• DATASET EXTRACT

-- pv_equiv track=rewrite | github.com/Kenjicci/Binary-Operations-and-Conversion | randomtrialzone.py | add_sign_extension
-- ===== SOURCE A (Python) =====
-- def add_sign_extension(binary_number):
--     # Determine the sign extension based on the most significant bit
--     sign_extension = "1" if binary_number[0] == "1" else "0"
--
--     # Remove spaces from the binary number
--     binary_number = binary_number.replace(" ", "")
--
--     # Separate the whole number part and the decimal part
--     parts = binary_number.split('.')
--     whole_number = parts[0]
--     decimal_part = parts[1] if len(parts) > 1 else ""
--
--     # Group the whole number part into sets of four bits from right to left
--     groups = []
--     current_group = ""
--     for bit in whole_number[::-1]:
--         current_group = bit + current_group
--         if len(current_group) == 4:
--             groups.insert(0, current_group)
--             current_group = ""
--
--     # Add the last group
--     if current_group:
--         if len(current_group) < 4:
--             current_group = sign_extension * (4 - len(current_group)) + current_group
--         groups.insert(0, current_group)
--
--     # Add an additional 4 bits of sign extension if the first group is 4 bits
--     if len(groups[0]) == 4:
--         groups.insert(0, sign_extension * 4)
--
--     # Reconstruct the whole number with the groups
--     whole_number_with_groups = ' '.join(groups)
--
--     # Reconstruct the binary number with the sign extension and the whole number with groups
--     result = f"{whole_number_with_groups}"
--
--     # Add the decimal part back if it exists
--     if decimal_part:
--         result += f".{decimal_part}"
--
--     return result
-- ===== SOURCE B (Python) =====
-- def add_sign_extension(binary_number):
--     sign = "1" if binary_number[0] == "1" else "0"
--     stripped = binary_number.replace(" ", "")
--     parts = stripped.split('.')
--     whole = parts[0]
--     decimal = parts[1] if len(parts) > 1 else ""
--     pad = (-len(whole)) % 4
--     padded = sign * (4 + pad) + whole
--     result = ' '.join([padded[i:i + 4] for i in range(0, len(padded), 4)])
--     if decimal:
--         result += '.' + decimal
--     return result
-- ===== Notes on version B (the rewrite author's own statement) =====
-- stated objective: simpler
-- what changed: A's right-to-left accumulator loop with groups.insert(0, ...) and tail padding is replaced by a closed-form pad computation ((-len(whole)) % 4) and a single left-to-right slice comprehension over the pre-padded string.
-- outside the precondition, e.g. on add_sign_extension('.'): A raises IndexError, B returns '0000'; on add_sign_extension('.1'): A raises IndexError, B returns '0000.1'; on add_sign_extension(''): A raises IndexError, B raises IndexError
import Mathlib
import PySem

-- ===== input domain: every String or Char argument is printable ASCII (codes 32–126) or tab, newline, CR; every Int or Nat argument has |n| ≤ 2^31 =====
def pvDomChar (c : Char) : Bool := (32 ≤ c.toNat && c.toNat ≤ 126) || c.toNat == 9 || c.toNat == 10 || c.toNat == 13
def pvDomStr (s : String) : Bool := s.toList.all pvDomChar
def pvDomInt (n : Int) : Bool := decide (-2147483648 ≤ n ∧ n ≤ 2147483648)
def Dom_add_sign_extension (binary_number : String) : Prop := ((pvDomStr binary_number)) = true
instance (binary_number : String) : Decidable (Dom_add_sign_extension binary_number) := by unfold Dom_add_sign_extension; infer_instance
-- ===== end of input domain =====

-- B replaces A's right-to-left accumulator loop (quadratic groups.insert(0, ...) plus tail
-- padding) by a closed-form pad computation and one left-to-right slice comprehension:
-- simpler, and measurably faster on large inputs.

-- ===== PORT A =====
-- A's loop body: current_group = bit + current_group; on length 4, groups.insert(0, ...)
def aStep (st : List (List Char) × List Char) (bit : Char) : List (List Char) × List Char :=
  let cg := bit :: st.2
  if cg.length = 4 then (cg :: st.1, []) else (st.1, cg)

-- A's grouping block: the loop over whole_number[::-1], the last-group padding, and the
-- extra sign nibble test (groups[0] raises when groups is empty; excluded by Pre_)
def aGroups (whole : List Char) (signC : Char) : List (List Char) :=
  let rev := (PySem.List.slice? whole none none (-1)).getD []
  let st := rev.foldl aStep ([], [])
  let groups := st.1
  let current := st.2
  let groups2 := if current ≠ [] then
      (if current.length < 4 then List.replicate (4 - current.length) signC ++ current else current) :: groups
    else groups
  if ((PySem.List.pyGet? groups2 0).getD []).length = 4 then
    List.replicate 4 signC :: groups2 else groups2

def add_sign_extension (binary_number : String) : String :=
  let bn := binary_number.toList
  -- sign_extension = "1" if binary_number[0] == "1" else "0" (raises on ""; excluded by Pre_)
  let signC : Char := if PySem.List.pyGet? bn 0 = some '1' then '1' else '0'
  let bn2 := PySem.Chars.replace bn [' '] []
  let parts := PySem.Chars.splitOn bn2 ['.']
  let whole := parts.headD []                      -- parts[0]; split never returns []
  let decimal := if 1 < parts.length then parts.getD 1 [] else []
  let res := PySem.Chars.join [' '] (aGroups whole signC)
  let res2 := if decimal ≠ [] then res ++ '.' :: decimal else res
  String.mk res2

-- ===== PORT B =====
def add_sign_extension_alt (binary_number : String) : String :=
  let bn := binary_number.toList
  let signC : Char := if PySem.List.pyGet? bn 0 = some '1' then '1' else '0'
  let stripped := PySem.Chars.replace bn [' '] []
  let parts := PySem.Chars.splitOn stripped ['.']
  let whole := parts.headD []
  let decimal := if 1 < parts.length then parts.getD 1 [] else []
  let pad := PySem.Int.mod (-(whole.length : Int)) 4
  let padded := List.replicate (4 + pad).toNat signC ++ whole
  -- [padded[i:i+4] for i in range(0, len(padded), 4)]
  let res := PySem.Chars.join [' ']
    ((PySem.List.pyRange 0 padded.length 4).map
      (fun i => PySem.List.slice padded (some i) (some (i + 4))))
  let res2 := if decimal ≠ [] then res ++ '.' :: decimal else res
  String.mk res2

-- ===== PRECONDITION & SPEC =====
-- Pre_ excludes exactly the inputs on which A raises IndexError: the empty string
-- (binary_number[0]) and strings whose whole part (before the first '.', after removing
-- spaces) is empty (groups[0] on an empty groups list).
def Pre_add_sign_extension (binary_number : String) : Prop :=
  binary_number ≠ "" ∧
  (PySem.Chars.splitOn (PySem.Chars.replace binary_number.toList [' '] []) ['.']).headD [] ≠ []
instance (binary_number : String) : Decidable (Pre_add_sign_extension binary_number) := by
  unfold Pre_add_sign_extension; infer_instance

def pvWitness_add_sign_extension : String := "1010.01"

def Spec_add_sign_extension (binary_number : String) (out : String) : Prop := out = add_sign_extension_alt binary_number
instance (binary_number : String) (out : String) : Decidable (Spec_add_sign_extension binary_number out) := by unfold Spec_add_sign_extension; infer_instance

-- ===== CLAIM (what is proved, stated in full; the proofs are below) =====
def Claim_equal_add_sign_extension : Prop := ∀ (binary_number : String), Dom_add_sign_extension binary_number → Pre_add_sign_extension binary_number → Spec_add_sign_extension binary_number (add_sign_extension binary_number)

-- ===== LEMMAS AND PROOFS =====

-- proof-side view of B's chunking: first four elements, then the rest
def chunks4Alt : List Char → List (List Char)
  | [] => []
  | a :: b :: c :: d :: l => [a, b, c, d] :: chunks4Alt l
  | l => [l]

theorem chunksIdx_eq : (l : List Char) →
    (List.range ((((l.length : Int) + 3) / 4).toNat)).map (fun k => ((l.drop (4 * k)).take 4))
      = chunks4Alt l
  | [] => by simp [chunks4Alt]
  | [a] => by norm_num [chunks4Alt]
  | [a, b] => by norm_num [chunks4Alt]
  | [a, b, c] => by norm_num [chunks4Alt]
  | a :: b :: c :: d :: t => by
    have hq : ((((a :: b :: c :: d :: t).length : Int) + 3) / 4).toNat
        = (((t.length : Int) + 3) / 4).toNat + 1 := by
      simp [List.length_cons]; omega
    rw [hq, List.range_succ_eq_map, List.map_cons, List.map_map]
    refine congrArg₂ _ (by simp) ?_
    rw [← chunksIdx_eq t]
    refine List.map_congr_left (fun k _ => ?_)
    have hd : (a :: b :: c :: d :: t).drop (4 * (k + 1)) = t.drop (4 * k) := by
      rw [show 4 * (k + 1) = 4 + 4 * k by ring, ← List.drop_drop]
      rfl
    simp [Function.comp, hd]

-- B's range/slice comprehension computes exactly that chunking
theorem mapSlice_eq (l : List Char) :
    (PySem.List.pyRange 0 l.length 4).map
      (fun i => PySem.List.slice l (some i) (some (i + 4))) = chunks4Alt l := by
  rw [PySem.List.pyRange_of_pos _ _ (by norm_num : (0:Int) < 4), List.map_map]
  by_cases hl : l = []
  · subst hl; simp [chunks4Alt]
  · have h0 : (0:Int) < l.length := by
      have := List.length_pos_of_ne_nil hl; exact_mod_cast this
    rw [if_pos h0]
    have hq : (((l.length : Int) - 0 + 4 - 1) / 4).toNat = (((l.length : Int) + 3) / 4).toNat := by
      omega
    rw [hq, ← chunksIdx_eq l]
    refine List.map_congr_left (fun k _ => ?_)
    have : (fun i => PySem.List.slice l (some i) (some (i + 4))) (0 + 4 * (k : Int))
        = PySem.List.slice l (some ((4 * k : Nat) : Int)) (some ((4 * k + 4 : Nat) : Int)) := by
      push_cast; ring_nf
    simp only [Function.comp, this, PySem.List.slice_natCast]
    congr 1
    omega

theorem chunks4Alt_cons (a : Char) (l : List Char) :
    chunks4Alt (a :: l) = (a :: l.take 3) :: chunks4Alt (l.drop 3) := by
  rcases l with _ | ⟨b, _ | ⟨c, _ | ⟨d, l⟩⟩⟩ <;> simp [chunks4Alt]

theorem chunks4Alt_append (x y : List Char) (hx : x.length = 4) :
    chunks4Alt (x ++ y) = x :: chunks4Alt y := by
  match x, hx with
  | [a, b, c, d], _ => simp [chunks4Alt]

-- after processing reverse w, A's state is: groups = the 4-chunks of w past the leading
-- remainder, current = the leading remainder of length w.length % 4
theorem aLoop_eq (w : List Char) :
    w.reverse.foldl aStep ([], []) =
      (chunks4Alt (w.drop (w.length % 4)), w.take (w.length % 4)) := by
  rw [List.foldl_reverse]
  induction w with
  | nil => simp [chunks4Alt]
  | cons a w ih =>
    rw [List.foldr_cons, ih]
    have hr : w.length % 4 ≤ w.length := Nat.mod_le _ _
    have hlt : w.length % 4 < 4 := Nat.mod_lt _ (by omega)
    have hcg : (a :: w.take (w.length % 4)).length = w.length % 4 + 1 := by
      simp [Nat.min_eq_left hr]
    simp only [aStep]
    by_cases h3 : w.length % 4 = 3
    · rw [if_pos (by rw [hcg, h3])]
      have h0 : (a :: w).length % 4 = 0 := by simp [List.length_cons]; omega
      rw [h0]
      simp [chunks4Alt_cons, h3]
    · rw [if_neg (by rw [hcg]; omega)]
      have h1 : (a :: w).length % 4 = w.length % 4 + 1 := by
        simp [List.length_cons]; omega
      rw [h1]
      simp

theorem aGroups_eq_chunks (w : List Char) (c : Char) (hw : w ≠ []) :
    aGroups w c =
      chunks4Alt (List.replicate (4 + PySem.Int.mod (-(w.length : Int)) 4).toNat c ++ w) := by
  unfold aGroups
  dsimp only
  have hrev : (PySem.List.slice? w none none (-1)).getD [] = w.reverse := by simp [pysem]
  rw [hrev, aLoop_eq]
  dsimp only
  have hpos : 0 < w.length := List.length_pos_of_ne_nil hw
  have hr : w.length % 4 ≤ w.length := Nat.mod_le _ _
  have hlt : w.length % 4 < 4 := Nat.mod_lt _ (by omega)
  have hmod : PySem.Int.mod (-(w.length : Int)) 4 = (((4 - w.length % 4) % 4 : Nat) : Int) := by
    rw [PySem.Int.mod_eq_emod_of_pos (show (0:Int) < 4 by omega)]
    omega
  rw [hmod]
  have hpad : ((4 : Int) + (((4 - w.length % 4) % 4 : Nat) : Int)).toNat
      = 4 + (4 - w.length % 4) % 4 := by omega
  rw [hpad]
  by_cases h0 : w.length % 4 = 0
  · -- no remainder: current = [], groups = chunks4Alt w, pad = 0
    have hlen : 4 ≤ w.length := by omega
    rw [h0]
    simp only [List.drop_zero, List.take_zero, ne_eq, not_true_eq_false, if_false]
    rw [show (4 - 0) % 4 = 0 by norm_num, Nat.add_zero]
    obtain ⟨a, l, rfl⟩ : ∃ a l, w = a :: l := by
      cases w with | nil => exact absurd rfl hw | cons a l => exact ⟨a, l, rfl⟩
    have hl3 : 3 ≤ l.length := by simp at hlen ⊢; omega
    rw [chunks4Alt_cons, chunks4Alt_append _ _ (by simp)]
    simp [PySem.List.pyGet?, PySem.List.pyIdx?, Nat.min_eq_left hl3]
    exact (chunks4Alt_cons a l).symm
  · -- remainder r ∈ {1,2,3}: current = take r w ≠ [], padded with 4 - r sign bits
    have hcur : (w.take (w.length % 4)).length = w.length % 4 := by
      simp [List.length_take, Nat.min_eq_left hr]
    have hne : w.take (w.length % 4) ≠ [] := by
      intro h; rw [h] at hcur; simp at hcur; omega
    rw [if_pos hne, if_pos (show (w.take (w.length % 4)).length < 4 by omega), hcur]
    have hp : (4 - w.length % 4) % 4 = 4 - w.length % 4 := Nat.mod_eq_of_lt (by omega)
    rw [hp]
    have hgrp : (List.replicate (4 - w.length % 4) c ++ w.take (w.length % 4)).length = 4 := by
      rw [List.length_append, List.length_replicate, hcur]; omega
    have hsplit : List.replicate (4 + (4 - w.length % 4)) c ++ w =
        List.replicate 4 c ++
          ((List.replicate (4 - w.length % 4) c ++ w.take (w.length % 4)) ++ w.drop (w.length % 4)) := by
      rw [List.replicate_add, List.append_assoc, List.append_assoc, List.take_append_drop]
    rw [hsplit, chunks4Alt_append _ _ (by simp), chunks4Alt_append _ _ hgrp]
    simp [PySem.List.pyGet?, PySem.List.pyIdx?, hgrp]

-- ===== VERDICT (by name: the statement is the Claim_ definition above) =====
theorem add_sign_extension_spec : Claim_equal_add_sign_extension := by
  intro s _ hpre
  obtain ⟨-, hwhole⟩ := hpre
  show _ = _
  simp only [add_sign_extension, add_sign_extension_alt]
  rw [aGroups_eq_chunks _ _ hwhole, mapSlice_eq]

• INSTRUCTIONS TO FOLLOW
Would you please filter the lines above and copy every one that includes "hcur"?

• RESPONSE TO THE TASK
    have hcur : (w.take (w.length % 4)).length = w.length % 4 := by
      intro h; rw [h] at hcur; simp at hcur; omega
    rw [if_pos hne, if_pos (show (w.take (w.length % 4)).length < 4 by omega), hcur]
      rw [List.length_append, List.length_replicate, hcur]; omega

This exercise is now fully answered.